• _Task brief_: Scan the following material for the string "every" and copy each line in which it appears.
Segment Start: Supplied records
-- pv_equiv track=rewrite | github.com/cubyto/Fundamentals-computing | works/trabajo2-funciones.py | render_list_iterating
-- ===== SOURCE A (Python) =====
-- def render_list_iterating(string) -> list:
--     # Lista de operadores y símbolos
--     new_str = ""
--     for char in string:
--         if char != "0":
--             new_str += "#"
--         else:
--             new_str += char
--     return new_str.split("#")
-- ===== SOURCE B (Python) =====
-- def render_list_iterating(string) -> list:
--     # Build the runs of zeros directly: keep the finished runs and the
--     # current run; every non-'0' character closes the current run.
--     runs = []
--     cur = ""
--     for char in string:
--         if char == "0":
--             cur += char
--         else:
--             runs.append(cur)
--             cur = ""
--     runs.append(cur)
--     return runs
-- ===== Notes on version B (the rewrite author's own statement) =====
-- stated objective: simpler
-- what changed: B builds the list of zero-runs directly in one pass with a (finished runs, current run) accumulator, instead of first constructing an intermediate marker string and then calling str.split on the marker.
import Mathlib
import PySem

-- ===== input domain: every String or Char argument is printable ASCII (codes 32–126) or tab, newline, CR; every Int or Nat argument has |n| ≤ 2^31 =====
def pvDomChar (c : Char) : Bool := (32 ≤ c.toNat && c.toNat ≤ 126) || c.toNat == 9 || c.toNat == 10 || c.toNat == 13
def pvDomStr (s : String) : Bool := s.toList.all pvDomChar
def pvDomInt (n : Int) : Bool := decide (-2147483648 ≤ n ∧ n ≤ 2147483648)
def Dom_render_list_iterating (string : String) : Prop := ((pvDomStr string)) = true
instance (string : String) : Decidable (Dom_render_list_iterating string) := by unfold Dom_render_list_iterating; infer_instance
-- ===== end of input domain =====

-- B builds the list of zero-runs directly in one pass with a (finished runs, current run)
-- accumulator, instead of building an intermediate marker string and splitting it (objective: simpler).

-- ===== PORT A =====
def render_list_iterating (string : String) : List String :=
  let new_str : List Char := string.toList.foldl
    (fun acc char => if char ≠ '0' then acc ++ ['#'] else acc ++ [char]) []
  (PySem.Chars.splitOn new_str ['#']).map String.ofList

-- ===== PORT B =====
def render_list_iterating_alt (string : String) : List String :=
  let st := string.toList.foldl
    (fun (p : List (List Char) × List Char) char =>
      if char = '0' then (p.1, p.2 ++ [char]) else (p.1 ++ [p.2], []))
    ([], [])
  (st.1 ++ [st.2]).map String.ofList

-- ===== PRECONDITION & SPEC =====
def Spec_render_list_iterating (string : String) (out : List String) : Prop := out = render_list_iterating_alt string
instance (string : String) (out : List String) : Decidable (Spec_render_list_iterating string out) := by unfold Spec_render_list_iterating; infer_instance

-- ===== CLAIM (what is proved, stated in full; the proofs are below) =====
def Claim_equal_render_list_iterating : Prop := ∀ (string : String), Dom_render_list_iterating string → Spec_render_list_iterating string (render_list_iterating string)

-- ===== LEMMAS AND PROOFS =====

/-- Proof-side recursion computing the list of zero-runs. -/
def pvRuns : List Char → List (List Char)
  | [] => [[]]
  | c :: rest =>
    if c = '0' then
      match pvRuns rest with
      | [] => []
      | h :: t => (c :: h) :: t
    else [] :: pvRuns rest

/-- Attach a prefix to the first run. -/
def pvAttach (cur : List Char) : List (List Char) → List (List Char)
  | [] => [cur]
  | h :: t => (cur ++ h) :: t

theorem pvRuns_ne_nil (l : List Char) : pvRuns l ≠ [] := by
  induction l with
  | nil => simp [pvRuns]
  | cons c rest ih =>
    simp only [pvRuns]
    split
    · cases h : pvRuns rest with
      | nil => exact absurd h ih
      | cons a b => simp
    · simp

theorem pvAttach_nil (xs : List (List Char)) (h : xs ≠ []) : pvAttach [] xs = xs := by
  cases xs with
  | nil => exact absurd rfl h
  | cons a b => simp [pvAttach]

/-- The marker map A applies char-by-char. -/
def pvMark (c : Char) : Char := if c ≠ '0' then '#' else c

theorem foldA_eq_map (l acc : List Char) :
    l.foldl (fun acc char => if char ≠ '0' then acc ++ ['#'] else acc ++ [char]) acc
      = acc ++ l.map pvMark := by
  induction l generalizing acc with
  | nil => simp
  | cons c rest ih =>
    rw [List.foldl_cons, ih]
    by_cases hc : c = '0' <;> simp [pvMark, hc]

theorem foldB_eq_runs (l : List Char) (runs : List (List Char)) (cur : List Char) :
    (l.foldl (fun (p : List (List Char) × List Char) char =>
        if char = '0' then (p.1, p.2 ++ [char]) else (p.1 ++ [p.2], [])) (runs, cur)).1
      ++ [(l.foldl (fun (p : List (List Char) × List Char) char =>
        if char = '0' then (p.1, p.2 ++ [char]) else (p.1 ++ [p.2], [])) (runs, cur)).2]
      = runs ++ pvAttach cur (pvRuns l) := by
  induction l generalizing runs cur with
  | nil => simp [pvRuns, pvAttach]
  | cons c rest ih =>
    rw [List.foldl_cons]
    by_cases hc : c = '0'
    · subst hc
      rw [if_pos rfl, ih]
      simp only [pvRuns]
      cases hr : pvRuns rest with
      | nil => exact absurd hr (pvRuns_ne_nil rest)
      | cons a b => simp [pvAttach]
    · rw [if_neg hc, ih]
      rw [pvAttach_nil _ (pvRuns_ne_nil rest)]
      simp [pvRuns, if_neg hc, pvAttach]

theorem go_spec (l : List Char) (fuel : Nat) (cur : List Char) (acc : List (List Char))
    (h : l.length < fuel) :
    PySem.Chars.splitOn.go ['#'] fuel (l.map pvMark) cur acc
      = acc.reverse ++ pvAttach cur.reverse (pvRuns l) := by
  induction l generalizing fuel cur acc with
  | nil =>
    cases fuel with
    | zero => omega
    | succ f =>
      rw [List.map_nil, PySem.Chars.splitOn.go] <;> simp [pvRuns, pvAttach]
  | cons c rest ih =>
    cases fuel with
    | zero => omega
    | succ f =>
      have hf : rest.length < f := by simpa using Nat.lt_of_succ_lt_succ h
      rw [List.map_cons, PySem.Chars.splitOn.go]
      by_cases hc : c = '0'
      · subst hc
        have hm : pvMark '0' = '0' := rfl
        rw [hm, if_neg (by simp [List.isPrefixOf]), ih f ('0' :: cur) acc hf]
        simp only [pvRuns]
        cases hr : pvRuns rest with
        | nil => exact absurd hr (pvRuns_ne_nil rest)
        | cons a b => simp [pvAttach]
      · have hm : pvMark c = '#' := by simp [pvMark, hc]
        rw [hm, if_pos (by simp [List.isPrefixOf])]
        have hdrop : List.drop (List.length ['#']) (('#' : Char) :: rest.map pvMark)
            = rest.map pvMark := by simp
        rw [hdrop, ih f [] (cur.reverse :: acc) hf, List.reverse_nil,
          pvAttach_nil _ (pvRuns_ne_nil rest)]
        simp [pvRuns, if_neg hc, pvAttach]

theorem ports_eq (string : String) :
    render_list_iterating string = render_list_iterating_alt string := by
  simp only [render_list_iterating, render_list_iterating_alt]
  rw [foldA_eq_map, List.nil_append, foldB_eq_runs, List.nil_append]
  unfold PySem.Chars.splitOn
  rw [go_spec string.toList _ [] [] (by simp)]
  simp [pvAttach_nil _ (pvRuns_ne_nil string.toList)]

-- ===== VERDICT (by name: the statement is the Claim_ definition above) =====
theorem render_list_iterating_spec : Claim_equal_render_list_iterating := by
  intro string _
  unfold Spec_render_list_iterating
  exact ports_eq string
Segment End: Supplied records
• _Task solution_:
--     # current run; every non-'0' character closes the current run.
-- ===== input domain: every String or Char argument is printable ASCII (codes 32–126) or tab, newline, CR; every Int or Nat argument has |n| ≤ 2^31 =====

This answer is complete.